What the task requires:
In the entries below, find the line with "intro j temp answer hle _" and the line with "have hjlt : j"; give again those lines and every line between them, exactly.

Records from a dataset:
○ ○ ○ ○

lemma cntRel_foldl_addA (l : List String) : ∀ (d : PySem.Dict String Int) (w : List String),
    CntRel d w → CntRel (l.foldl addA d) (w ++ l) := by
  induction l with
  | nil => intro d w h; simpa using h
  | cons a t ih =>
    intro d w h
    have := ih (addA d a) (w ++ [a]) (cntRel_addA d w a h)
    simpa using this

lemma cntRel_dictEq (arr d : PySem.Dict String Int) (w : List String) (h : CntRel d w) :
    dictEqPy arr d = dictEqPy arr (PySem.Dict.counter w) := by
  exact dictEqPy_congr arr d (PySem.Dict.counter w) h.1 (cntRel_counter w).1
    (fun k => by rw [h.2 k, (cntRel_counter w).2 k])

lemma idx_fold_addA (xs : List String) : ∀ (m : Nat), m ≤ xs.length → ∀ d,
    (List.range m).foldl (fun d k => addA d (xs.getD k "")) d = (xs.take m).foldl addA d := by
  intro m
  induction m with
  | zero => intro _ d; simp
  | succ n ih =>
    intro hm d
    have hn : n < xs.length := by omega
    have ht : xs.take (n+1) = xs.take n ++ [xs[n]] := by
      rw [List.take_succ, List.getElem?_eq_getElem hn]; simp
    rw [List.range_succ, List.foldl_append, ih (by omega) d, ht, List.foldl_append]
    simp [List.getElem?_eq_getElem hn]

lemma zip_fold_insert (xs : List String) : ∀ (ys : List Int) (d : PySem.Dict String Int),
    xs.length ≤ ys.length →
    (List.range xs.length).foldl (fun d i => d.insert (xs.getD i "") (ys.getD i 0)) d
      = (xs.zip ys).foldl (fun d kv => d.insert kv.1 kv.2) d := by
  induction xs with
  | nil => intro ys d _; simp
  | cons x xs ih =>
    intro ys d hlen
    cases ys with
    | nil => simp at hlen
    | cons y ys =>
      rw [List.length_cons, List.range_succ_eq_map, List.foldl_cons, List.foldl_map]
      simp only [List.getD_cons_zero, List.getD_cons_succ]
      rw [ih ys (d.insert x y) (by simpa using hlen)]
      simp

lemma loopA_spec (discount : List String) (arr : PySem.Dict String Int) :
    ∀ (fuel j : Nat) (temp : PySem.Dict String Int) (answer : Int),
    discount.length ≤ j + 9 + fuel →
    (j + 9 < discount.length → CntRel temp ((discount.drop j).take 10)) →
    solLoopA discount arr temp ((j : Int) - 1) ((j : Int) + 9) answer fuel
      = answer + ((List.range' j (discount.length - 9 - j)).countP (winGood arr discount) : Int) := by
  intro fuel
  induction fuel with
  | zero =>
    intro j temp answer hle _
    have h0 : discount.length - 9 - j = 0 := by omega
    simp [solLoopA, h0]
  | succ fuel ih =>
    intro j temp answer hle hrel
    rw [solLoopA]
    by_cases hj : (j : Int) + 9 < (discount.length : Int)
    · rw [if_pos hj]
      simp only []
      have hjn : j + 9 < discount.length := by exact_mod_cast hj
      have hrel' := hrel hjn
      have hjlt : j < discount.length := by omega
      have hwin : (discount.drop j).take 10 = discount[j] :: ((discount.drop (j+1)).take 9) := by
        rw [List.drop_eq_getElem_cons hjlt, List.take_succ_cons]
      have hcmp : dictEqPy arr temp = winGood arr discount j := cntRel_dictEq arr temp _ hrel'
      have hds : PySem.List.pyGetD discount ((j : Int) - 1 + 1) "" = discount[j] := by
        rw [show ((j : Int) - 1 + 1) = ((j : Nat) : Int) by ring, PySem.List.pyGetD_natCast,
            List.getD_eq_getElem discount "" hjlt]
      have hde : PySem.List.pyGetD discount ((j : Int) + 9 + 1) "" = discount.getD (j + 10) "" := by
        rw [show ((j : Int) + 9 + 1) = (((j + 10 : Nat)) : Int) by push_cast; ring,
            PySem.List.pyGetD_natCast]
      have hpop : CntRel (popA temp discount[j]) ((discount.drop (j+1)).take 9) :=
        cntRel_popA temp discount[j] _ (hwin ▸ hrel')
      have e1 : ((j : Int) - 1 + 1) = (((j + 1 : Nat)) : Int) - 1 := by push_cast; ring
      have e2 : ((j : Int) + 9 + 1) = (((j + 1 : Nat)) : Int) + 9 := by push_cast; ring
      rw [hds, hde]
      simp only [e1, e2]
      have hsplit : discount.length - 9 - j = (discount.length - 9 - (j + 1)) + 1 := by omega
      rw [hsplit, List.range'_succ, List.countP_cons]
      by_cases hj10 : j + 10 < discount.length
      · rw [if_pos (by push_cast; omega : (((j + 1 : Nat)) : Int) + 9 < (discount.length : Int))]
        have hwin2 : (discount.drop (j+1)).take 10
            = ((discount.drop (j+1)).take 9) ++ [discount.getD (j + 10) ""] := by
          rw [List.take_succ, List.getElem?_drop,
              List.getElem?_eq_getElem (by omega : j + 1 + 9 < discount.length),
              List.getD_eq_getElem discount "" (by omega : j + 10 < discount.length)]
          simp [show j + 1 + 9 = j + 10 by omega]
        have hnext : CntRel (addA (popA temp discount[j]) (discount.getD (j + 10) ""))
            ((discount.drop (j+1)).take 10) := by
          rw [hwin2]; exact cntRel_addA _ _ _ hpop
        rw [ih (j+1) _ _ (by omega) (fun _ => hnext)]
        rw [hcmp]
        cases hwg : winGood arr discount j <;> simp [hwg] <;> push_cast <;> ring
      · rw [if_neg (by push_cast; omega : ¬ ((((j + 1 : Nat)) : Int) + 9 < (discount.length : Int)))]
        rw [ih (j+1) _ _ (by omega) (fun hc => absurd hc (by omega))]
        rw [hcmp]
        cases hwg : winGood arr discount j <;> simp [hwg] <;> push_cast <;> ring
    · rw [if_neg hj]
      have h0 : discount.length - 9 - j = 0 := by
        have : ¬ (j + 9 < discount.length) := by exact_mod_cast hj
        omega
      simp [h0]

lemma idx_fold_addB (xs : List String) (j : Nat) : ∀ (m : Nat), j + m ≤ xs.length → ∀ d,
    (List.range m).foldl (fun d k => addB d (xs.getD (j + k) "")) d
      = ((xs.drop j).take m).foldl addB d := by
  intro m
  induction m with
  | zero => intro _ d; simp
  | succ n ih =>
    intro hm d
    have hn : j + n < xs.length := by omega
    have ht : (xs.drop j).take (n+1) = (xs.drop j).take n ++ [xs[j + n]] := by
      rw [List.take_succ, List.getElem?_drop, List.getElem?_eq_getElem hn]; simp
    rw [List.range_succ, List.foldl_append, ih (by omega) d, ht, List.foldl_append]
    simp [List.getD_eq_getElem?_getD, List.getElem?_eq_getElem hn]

○ ○ ○ ○

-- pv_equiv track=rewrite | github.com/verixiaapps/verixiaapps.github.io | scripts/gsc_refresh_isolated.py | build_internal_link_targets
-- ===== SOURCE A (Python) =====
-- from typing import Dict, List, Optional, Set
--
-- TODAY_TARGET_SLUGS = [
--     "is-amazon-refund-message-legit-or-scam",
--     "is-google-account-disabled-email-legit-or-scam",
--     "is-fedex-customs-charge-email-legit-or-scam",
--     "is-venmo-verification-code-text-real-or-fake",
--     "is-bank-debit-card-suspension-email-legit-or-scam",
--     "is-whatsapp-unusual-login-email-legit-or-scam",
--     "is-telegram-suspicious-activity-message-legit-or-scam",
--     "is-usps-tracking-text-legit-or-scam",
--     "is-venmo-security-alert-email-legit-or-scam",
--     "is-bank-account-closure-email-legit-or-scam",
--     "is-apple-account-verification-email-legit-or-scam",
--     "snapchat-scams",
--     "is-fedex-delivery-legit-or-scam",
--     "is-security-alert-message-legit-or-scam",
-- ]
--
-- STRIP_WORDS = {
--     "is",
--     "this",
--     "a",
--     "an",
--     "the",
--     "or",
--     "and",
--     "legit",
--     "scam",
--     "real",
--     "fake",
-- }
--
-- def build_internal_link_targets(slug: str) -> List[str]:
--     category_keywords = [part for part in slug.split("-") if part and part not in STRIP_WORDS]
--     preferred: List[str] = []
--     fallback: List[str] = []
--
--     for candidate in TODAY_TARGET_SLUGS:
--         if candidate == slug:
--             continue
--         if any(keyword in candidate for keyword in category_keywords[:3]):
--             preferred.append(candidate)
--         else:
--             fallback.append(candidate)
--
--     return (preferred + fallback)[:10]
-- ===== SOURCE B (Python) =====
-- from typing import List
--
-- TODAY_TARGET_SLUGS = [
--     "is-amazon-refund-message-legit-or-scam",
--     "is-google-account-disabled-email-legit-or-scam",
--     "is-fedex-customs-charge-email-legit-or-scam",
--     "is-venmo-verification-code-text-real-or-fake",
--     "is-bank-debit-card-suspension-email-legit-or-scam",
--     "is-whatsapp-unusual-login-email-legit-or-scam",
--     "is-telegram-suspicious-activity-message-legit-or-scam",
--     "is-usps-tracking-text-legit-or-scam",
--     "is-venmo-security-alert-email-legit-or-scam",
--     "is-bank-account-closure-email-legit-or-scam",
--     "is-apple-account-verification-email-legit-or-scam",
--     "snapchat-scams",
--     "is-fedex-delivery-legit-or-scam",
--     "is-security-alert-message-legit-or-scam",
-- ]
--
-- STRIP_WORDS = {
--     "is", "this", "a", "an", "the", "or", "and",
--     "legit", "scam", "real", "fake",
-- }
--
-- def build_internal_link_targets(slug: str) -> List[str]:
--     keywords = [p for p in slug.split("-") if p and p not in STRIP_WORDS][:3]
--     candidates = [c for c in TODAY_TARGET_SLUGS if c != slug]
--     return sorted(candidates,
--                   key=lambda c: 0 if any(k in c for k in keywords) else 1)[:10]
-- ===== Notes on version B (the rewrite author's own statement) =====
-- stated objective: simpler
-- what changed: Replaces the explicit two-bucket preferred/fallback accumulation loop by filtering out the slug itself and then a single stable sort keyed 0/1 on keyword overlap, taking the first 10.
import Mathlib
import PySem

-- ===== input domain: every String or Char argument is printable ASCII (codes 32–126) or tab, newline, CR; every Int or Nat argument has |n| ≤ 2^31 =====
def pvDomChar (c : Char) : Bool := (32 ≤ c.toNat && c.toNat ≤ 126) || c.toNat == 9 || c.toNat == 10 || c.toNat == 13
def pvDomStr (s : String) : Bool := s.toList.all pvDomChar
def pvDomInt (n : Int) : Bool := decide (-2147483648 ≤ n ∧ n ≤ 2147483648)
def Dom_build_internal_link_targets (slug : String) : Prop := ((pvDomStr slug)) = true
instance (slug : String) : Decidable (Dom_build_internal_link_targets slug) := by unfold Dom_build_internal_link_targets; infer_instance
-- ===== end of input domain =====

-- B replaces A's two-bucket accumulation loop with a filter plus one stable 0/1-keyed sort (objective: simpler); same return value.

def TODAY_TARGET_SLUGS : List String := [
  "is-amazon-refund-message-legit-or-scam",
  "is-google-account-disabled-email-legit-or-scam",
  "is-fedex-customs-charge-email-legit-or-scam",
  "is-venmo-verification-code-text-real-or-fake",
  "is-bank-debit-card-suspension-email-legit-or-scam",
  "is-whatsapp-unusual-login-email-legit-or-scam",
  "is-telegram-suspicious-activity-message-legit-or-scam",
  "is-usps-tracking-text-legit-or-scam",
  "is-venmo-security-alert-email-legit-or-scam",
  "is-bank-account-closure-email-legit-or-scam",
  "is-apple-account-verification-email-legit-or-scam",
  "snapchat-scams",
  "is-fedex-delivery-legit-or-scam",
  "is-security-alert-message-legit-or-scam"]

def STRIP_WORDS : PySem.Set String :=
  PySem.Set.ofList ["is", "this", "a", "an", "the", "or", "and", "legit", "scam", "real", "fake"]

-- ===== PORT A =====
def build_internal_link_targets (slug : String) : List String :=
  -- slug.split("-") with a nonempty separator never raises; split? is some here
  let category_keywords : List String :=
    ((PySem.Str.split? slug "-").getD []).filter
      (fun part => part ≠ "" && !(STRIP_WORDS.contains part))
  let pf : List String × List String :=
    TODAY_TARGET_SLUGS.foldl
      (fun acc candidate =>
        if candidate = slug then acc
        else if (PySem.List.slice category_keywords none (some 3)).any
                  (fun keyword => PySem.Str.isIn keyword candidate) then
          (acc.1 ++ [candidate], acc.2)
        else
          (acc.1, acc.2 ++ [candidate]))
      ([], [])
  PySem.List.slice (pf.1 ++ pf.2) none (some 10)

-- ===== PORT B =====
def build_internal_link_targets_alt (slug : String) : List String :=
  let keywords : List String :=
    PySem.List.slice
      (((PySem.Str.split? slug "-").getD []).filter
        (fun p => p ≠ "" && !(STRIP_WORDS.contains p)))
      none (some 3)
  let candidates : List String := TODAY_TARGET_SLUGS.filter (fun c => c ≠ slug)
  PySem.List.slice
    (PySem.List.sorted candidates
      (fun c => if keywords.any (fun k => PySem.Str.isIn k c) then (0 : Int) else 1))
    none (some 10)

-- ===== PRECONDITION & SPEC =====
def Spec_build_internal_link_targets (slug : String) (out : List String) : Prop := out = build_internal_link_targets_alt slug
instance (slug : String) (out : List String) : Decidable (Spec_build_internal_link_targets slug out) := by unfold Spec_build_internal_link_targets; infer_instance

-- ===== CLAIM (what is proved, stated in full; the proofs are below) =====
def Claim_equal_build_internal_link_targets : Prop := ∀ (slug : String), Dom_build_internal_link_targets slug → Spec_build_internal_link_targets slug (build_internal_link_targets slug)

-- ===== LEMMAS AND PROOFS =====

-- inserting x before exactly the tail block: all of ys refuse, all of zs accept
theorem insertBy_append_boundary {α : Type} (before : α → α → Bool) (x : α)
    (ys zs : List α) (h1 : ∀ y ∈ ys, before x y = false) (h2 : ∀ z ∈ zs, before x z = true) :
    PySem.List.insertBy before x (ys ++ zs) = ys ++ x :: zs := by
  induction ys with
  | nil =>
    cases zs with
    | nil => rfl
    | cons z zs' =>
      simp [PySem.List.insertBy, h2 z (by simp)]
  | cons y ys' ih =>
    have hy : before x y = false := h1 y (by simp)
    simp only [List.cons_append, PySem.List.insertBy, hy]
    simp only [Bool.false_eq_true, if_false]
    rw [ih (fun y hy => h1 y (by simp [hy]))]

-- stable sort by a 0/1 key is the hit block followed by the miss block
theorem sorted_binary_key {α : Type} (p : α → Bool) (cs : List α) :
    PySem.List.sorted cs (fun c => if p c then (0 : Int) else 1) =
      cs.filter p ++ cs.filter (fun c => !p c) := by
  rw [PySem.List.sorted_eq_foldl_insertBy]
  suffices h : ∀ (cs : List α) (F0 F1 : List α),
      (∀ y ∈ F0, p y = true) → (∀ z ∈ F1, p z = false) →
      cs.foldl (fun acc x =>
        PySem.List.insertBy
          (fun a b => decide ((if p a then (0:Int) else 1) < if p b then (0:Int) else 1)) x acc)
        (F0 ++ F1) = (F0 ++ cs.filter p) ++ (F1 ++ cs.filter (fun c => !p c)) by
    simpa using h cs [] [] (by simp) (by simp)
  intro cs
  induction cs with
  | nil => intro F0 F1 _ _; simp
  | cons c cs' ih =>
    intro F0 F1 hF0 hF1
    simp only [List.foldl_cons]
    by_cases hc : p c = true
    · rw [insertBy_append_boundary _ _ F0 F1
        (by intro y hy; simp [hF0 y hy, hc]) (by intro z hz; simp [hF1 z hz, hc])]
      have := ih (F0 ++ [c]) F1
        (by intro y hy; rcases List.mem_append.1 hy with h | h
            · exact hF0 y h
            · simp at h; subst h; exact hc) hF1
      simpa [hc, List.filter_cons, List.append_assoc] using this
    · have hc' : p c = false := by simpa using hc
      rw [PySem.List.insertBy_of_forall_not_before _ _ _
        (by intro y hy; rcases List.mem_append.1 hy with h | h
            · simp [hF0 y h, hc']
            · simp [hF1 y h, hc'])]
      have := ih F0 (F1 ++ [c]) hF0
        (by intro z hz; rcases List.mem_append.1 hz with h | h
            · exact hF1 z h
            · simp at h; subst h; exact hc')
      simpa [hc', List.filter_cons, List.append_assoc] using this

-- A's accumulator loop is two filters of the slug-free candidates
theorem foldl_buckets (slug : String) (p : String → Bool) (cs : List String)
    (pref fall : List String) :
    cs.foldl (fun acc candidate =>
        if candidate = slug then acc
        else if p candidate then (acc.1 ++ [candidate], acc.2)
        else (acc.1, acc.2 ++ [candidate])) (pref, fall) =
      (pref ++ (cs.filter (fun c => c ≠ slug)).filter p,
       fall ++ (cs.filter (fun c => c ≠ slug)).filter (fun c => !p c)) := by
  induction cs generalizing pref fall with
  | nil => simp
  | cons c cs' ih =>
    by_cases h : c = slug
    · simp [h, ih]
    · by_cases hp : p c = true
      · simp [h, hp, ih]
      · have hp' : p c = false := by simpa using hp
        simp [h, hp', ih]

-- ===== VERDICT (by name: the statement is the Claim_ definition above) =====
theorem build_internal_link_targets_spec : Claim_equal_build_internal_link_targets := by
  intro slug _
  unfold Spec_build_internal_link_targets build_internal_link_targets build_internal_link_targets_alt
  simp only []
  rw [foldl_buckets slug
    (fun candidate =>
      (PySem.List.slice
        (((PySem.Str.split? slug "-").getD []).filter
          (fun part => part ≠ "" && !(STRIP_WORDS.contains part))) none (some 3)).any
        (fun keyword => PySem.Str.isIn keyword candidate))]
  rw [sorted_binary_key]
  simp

○ ○ ○ ○

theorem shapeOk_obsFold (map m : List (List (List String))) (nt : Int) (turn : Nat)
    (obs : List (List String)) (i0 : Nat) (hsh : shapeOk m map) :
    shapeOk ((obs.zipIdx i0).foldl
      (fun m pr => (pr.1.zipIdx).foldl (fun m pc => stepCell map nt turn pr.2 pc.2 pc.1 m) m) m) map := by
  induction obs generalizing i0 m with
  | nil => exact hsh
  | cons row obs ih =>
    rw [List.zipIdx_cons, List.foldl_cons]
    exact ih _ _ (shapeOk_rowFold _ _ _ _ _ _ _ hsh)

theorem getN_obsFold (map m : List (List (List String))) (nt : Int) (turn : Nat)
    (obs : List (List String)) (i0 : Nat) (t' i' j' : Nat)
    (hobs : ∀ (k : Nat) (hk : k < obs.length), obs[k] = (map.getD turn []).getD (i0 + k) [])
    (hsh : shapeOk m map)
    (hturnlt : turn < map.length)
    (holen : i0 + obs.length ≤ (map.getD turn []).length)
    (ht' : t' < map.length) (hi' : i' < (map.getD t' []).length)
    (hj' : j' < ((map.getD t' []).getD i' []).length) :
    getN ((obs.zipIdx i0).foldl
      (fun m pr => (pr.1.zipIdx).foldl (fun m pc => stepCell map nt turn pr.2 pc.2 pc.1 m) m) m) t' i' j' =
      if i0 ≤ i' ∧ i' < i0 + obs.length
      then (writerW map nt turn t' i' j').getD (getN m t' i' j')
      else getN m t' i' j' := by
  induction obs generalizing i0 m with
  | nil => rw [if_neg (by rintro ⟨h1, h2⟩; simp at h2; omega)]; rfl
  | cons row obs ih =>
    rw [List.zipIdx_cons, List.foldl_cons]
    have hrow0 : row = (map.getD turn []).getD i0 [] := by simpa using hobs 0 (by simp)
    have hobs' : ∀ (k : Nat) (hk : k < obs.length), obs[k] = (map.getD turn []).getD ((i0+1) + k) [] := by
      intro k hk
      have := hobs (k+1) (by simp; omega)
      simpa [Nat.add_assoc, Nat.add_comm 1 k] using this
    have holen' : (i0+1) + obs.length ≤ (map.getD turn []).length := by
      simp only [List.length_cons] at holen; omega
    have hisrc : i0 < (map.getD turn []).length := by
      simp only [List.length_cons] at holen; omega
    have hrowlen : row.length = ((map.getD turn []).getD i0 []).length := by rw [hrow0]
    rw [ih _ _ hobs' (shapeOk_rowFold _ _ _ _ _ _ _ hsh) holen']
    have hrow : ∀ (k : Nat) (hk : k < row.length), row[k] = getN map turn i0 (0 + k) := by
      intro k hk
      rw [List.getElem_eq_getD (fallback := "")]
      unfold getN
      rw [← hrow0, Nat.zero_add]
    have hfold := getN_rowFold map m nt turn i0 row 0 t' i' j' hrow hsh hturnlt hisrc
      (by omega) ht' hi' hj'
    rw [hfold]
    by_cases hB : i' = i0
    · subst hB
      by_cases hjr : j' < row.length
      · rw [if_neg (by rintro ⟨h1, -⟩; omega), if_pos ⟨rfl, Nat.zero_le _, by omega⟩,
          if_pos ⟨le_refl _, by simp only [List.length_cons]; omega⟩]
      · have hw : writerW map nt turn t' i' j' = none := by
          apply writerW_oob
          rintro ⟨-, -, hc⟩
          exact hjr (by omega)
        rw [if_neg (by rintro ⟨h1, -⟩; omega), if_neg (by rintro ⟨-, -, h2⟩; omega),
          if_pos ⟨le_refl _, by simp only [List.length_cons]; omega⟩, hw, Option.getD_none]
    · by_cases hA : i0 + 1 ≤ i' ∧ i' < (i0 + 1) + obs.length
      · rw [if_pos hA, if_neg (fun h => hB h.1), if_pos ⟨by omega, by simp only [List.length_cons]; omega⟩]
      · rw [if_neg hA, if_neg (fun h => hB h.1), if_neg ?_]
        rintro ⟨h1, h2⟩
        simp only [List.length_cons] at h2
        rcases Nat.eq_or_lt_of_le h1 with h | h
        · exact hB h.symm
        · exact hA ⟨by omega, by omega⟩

○ ○ ○ ○

Written solution:
    intro j temp answer hle _
    have h0 : discount.length - 9 - j = 0 := by omega
    simp [solLoopA, h0]
  | succ fuel ih =>
    intro j temp answer hle hrel
    rw [solLoopA]
    by_cases hj : (j : Int) + 9 < (discount.length : Int)
    · rw [if_pos hj]
      simp only []
      have hjn : j + 9 < discount.length := by exact_mod_cast hj
      have hrel' := hrel hjn
      have hjlt : j < discount.length := by omega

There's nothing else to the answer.